To the best of our knowledge, 20 cases, including ours, have been reported in the literature and a presurgical diagnosis of ganglioglioma is very infrequent with confused radiologically with low-grade pilocytic astrocytomas.

To the best of our knowledge, 20 cases, including ours, have been reported in the literature and a presurgical diagnosis of ganglioglioma is very infrequent with confused radiologically with low-grade pilocytic astrocytomas.

Meningiomas are common central nervous system neoplasms, accounts for 30% of all primary intracranial neoplasms; the occurrence of meningiomas with cystic lesions is an exceptionally rare. Lymphoplasmacyte-rich meningioma (LPRM) is a rare pathological entity belong to the World Health Organization Grade I meningiomas. LPRM is characterized by abundant lymphoplasmacytic infiltrates which over-shadow the underlying meningothelial component.

A 42-year-old male was admitted to our hospital with a chronic headache for about 3 weeks prior to admission. His symptoms worsen, and subsequently, he experienced left extremities weakness about 1 week before admission. His brain magnetic resonance imaging revealed an irregular and heterogeneously enhancing solid lesion with intratumoral cystic changes at the temporal lobe. A gross total resection was performed; pathological examination revealed a cystic LPRM.

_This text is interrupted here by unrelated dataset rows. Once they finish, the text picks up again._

-- pv_equiv track=rewrite | github.com/juangiacobbe15/pruebas-tecnicas | jueves_tecnico_1/main.py | obtenerPalabrasCortas
-- ===== SOURCE A (Python) =====
-- def transformarTexto(frase):
--     fraseFinal = frase.lower()
--     fraseFinal = fraseFinal.replace(",", "")
--     fraseFinal = fraseFinal.replace(".", "")
--
--     return fraseFinal
--
-- def obtenerLogitudMasCorta(arreglo):
--   longitudMasCorta = len(arreglo[0])
--   for palabra in arreglo:
--       if (len(palabra) < longitudMasCorta):
--           longitudMasCorta = len(palabra)
--
--   return longitudMasCorta
--
-- def obtenerPalabrasCortas(frase):
--     fraseFinal = transformarTexto(frase)
--     fraseArreglo = fraseFinal.split(" ")
--
--     longitudMasCorta = obtenerLogitudMasCorta(fraseArreglo)
--
--     listaPalabrasCortas = []
--
--     for palabra in fraseArreglo:
--         if ((len(palabra) == longitudMasCorta) and (palabra not in listaPalabrasCortas)):
--             listaPalabrasCortas.append(palabra)
--
--     return listaPalabrasCortas
-- ===== SOURCE B (Python) =====
-- def obtenerPalabrasCortas(frase):
--     palabras = frase.lower().replace(",", "").replace(".", "").split(" ")
--     minimo = len(palabras[0])
--     cortas = []
--     for palabra in palabras:
--         n = len(palabra)
--         if n < minimo:
--             minimo = n
--             cortas = [palabra]
--         elif n == minimo and palabra not in cortas:
--             cortas.append(palabra)
--     return cortas
-- ===== Notes on version B (the rewrite author's own statement) =====
-- stated objective: alternative
-- what changed: Replaces A's two passes (find the minimum word length, then collect words of that length) with one fused pass that keeps a running minimum and resets the collected list whenever a strictly shorter word appears.
import Mathlib
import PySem

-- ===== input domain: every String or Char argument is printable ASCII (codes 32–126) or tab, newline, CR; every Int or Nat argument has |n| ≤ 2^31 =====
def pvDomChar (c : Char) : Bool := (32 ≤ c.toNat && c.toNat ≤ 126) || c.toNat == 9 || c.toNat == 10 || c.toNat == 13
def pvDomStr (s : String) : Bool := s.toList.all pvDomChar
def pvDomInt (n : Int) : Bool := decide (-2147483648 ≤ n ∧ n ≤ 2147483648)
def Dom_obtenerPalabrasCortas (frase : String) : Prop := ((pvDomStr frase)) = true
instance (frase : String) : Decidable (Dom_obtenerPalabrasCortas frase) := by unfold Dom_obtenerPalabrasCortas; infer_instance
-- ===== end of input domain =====

-- B fuses A's two passes (find min length, then collect) into one pass with a running
-- minimum that resets the collected list when a strictly shorter word appears (objective: alternative).

-- ===== PORT A =====
def transformarTexto (frase : String) : String :=
  PySem.Str.replace (PySem.Str.replace (PySem.Str.lower frase) "," "") "." ""

-- Python computes len(arreglo[0]): IndexError on []. Unreachable from obtenerPalabrasCortas
-- (split(" ") always returns at least one piece); the [] branch returns 0 only to be total.
def obtenerLogitudMasCorta (arreglo : List String) : Nat :=
  match arreglo with
  | [] => 0
  | w :: _ =>
    arreglo.foldl (fun m palabra => if palabra.length < m then palabra.length else m) w.length

def obtenerPalabrasCortas (frase : String) : List String :=
  let fraseArreglo := (PySem.Str.split? (transformarTexto frase) " ").getD []
  let longitudMasCorta := obtenerLogitudMasCorta fraseArreglo
  fraseArreglo.foldl
    (fun acc palabra =>
      if palabra.length == longitudMasCorta && !acc.contains palabra then acc ++ [palabra] else acc)
    []

-- ===== PORT B =====
-- Python computes len(palabras[0]): IndexError on []. Unreachable (split(" ") never returns []).
def obtenerPalabrasCortas_alt (frase : String) : List String :=
  let palabras := (PySem.Str.split? (transformarTexto frase) " ").getD []
  match palabras with
  | [] => []
  | w :: _ =>
    (palabras.foldl
      (fun st palabra =>
        if palabra.length < st.1 then (palabra.length, [palabra])
        else if palabra.length == st.1 && !st.2.contains palabra then (st.1, st.2 ++ [palabra])
        else st)
      (w.length, ([] : List String))).2

-- ===== PRECONDITION & SPEC =====
def Spec_obtenerPalabrasCortas (frase : String) (out : List String) : Prop := out = obtenerPalabrasCortas_alt frase
instance (frase : String) (out : List String) : Decidable (Spec_obtenerPalabrasCortas frase out) := by unfold Spec_obtenerPalabrasCortas; infer_instance

-- ===== CLAIM (what is proved, stated in full; the proofs are below) =====
def Claim_equal_obtenerPalabrasCortas : Prop := ∀ (frase : String), Dom_obtenerPalabrasCortas frase → Spec_obtenerPalabrasCortas frase (obtenerPalabrasCortas frase)

-- ===== LEMMAS AND PROOFS =====

def pvMinStep (m : Nat) (w : String) : Nat := if w.length < m then w.length else m

def pvStepA (m : Nat) (acc : List String) (w : String) : List String :=
  if w.length == m && !acc.contains w then acc ++ [w] else acc

def pvStepB (st : Nat × List String) (w : String) : Nat × List String :=
  if w.length < st.1 then (w.length, [w])
  else if w.length == st.1 && !st.2.contains w then (st.1, st.2 ++ [w])
  else st

lemma pvMinFold_le (ws : List String) (m : Nat) : ws.foldl pvMinStep m ≤ m := by
  induction ws generalizing m with
  | nil => simp [List.foldl]
  | cons w ws ih =>
    simp only [List.foldl]
    refine le_trans (ih _) ?_
    unfold pvMinStep
    split <;> omega

lemma pvFused (ws : List String) (m : Nat) (lst : List String)
    (h : ∀ x ∈ lst, x.length = m) :
    ws.foldl pvStepB (m, lst) =
      (ws.foldl pvMinStep m,
       ws.foldl (pvStepA (ws.foldl pvMinStep m))
         (if ws.foldl pvMinStep m == m then lst else [])) := by
  induction ws generalizing m lst with
  | nil => simp [List.foldl]
  | cons w ws ih =>
    simp only [List.foldl]
    by_cases hlt : w.length < m
    · have hstepB : pvStepB (m, lst) w = (w.length, [w]) := by
        simp [pvStepB, hlt]
      have hmin : pvMinStep m w = w.length := by simp [pvMinStep, hlt]
      rw [hstepB]
      simp only [hmin]
      rw [ih w.length [w] (by intro x hx; simp at hx; subst hx; rfl)]
      have hM : ws.foldl pvMinStep w.length ≤ w.length := pvMinFold_le ws w.length
      have hMm : ¬ ((ws.foldl pvMinStep w.length == m) = true) := by
        simp; omega
      simp only [if_neg hMm]
      have hstepA : pvStepA (ws.foldl pvMinStep w.length) [] w =
          (if (ws.foldl pvMinStep w.length == w.length) = true then [w] else []) := by
        by_cases he : w.length = ws.foldl pvMinStep w.length
        · simp [pvStepA, ← he]
        · have he' : ¬ (ws.foldl pvMinStep w.length = w.length) := fun hh => he hh.symm
          simp [pvStepA, he, he']
      rw [hstepA]
    · have hstepB : pvStepB (m, lst) w = (m, pvStepA m lst w) := by
        simp only [pvStepB, pvStepA]
        rw [if_neg hlt]
        split <;> rfl
      have hmin : pvMinStep m w = m := by simp [pvMinStep, hlt]
      rw [hstepB]
      simp only [hmin]
      have h' : ∀ x ∈ pvStepA m lst w, x.length = m := by
        intro x hx
        simp only [pvStepA] at hx
        split at hx
        · rcases List.mem_append.1 hx with hx | hx
          · exact h x hx
          · simp at hx; subst hx
            rename_i hc
            rw [Bool.and_eq_true] at hc
            exact beq_iff_eq.mp hc.1
        · exact h x hx
      rw [ih m (pvStepA m lst w) h']
      have hM : ws.foldl pvMinStep m ≤ m := pvMinFold_le ws m
      by_cases he : ws.foldl pvMinStep m = m
      · simp [he]
      · have he' : ¬ ((ws.foldl pvMinStep m == m) = true) := by simp [he]
        simp only [if_neg he']
        congr 1
        have hne : w.length ≠ ws.foldl pvMinStep m := by omega
        simp [pvStepA, hne]

def pvRunA (ws : List String) : List String :=
  ws.foldl (pvStepA (obtenerLogitudMasCorta ws)) []

def pvRunB (ws : List String) : List String :=
  match ws with
  | [] => []
  | w :: _ => (ws.foldl pvStepB (w.length, [])).2

lemma pvRun_eq (ws : List String) : pvRunA ws = pvRunB ws := by
  cases ws with
  | nil => rfl
  | cons w rest =>
    show (w :: rest).foldl (pvStepA (obtenerLogitudMasCorta (w :: rest))) [] =
      ((w :: rest).foldl pvStepB (w.length, [])).2
    rw [pvFused (w :: rest) w.length [] (by intro x hx; simp at hx)]
    have hA : obtenerLogitudMasCorta (w :: rest) = (w :: rest).foldl pvMinStep w.length := rfl
    rw [hA]
    congr 1
    split <;> rfl

lemma pvPortA_eq (frase : String) :
    obtenerPalabrasCortas frase = pvRunA ((PySem.Str.split? (transformarTexto frase) " ").getD []) := rfl

lemma pvPortB_eq (frase : String) :
    obtenerPalabrasCortas_alt frase = pvRunB ((PySem.Str.split? (transformarTexto frase) " ").getD []) := by
  unfold obtenerPalabrasCortas_alt pvRunB
  generalize ((PySem.Str.split? (transformarTexto frase) " ").getD []) = ws
  cases ws <;> rfl

-- ===== VERDICT (by name: the statement is the Claim_ definition above) =====
theorem obtenerPalabrasCortas_spec : Claim_equal_obtenerPalabrasCortas := by
  intro frase _
  show obtenerPalabrasCortas frase = obtenerPalabrasCortas_alt frase
  rw [pvPortA_eq, pvPortB_eq, pvRun_eq]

This rare variant of meningioma is a benign tumor entity featured with massive inflammatory cell infiltration and often less proportion of meningothelial elements. Surgical resection remains the treatment of choice. This is the first report regarding cystic LPRM from Indonesia; we also summarized relevant literature upto-date, May 2020, reported LPRM cases.

This rare variant of meningioma is a benign tumor entity featured with massive inflammatory cell infiltration and often less proportion of meningothelial elements. Surgical resection remains the treatment of choice. This is the first report regarding cystic LPRM from Indonesia; we also summarized relevant literature upto-date, May 2020, reported LPRM cases.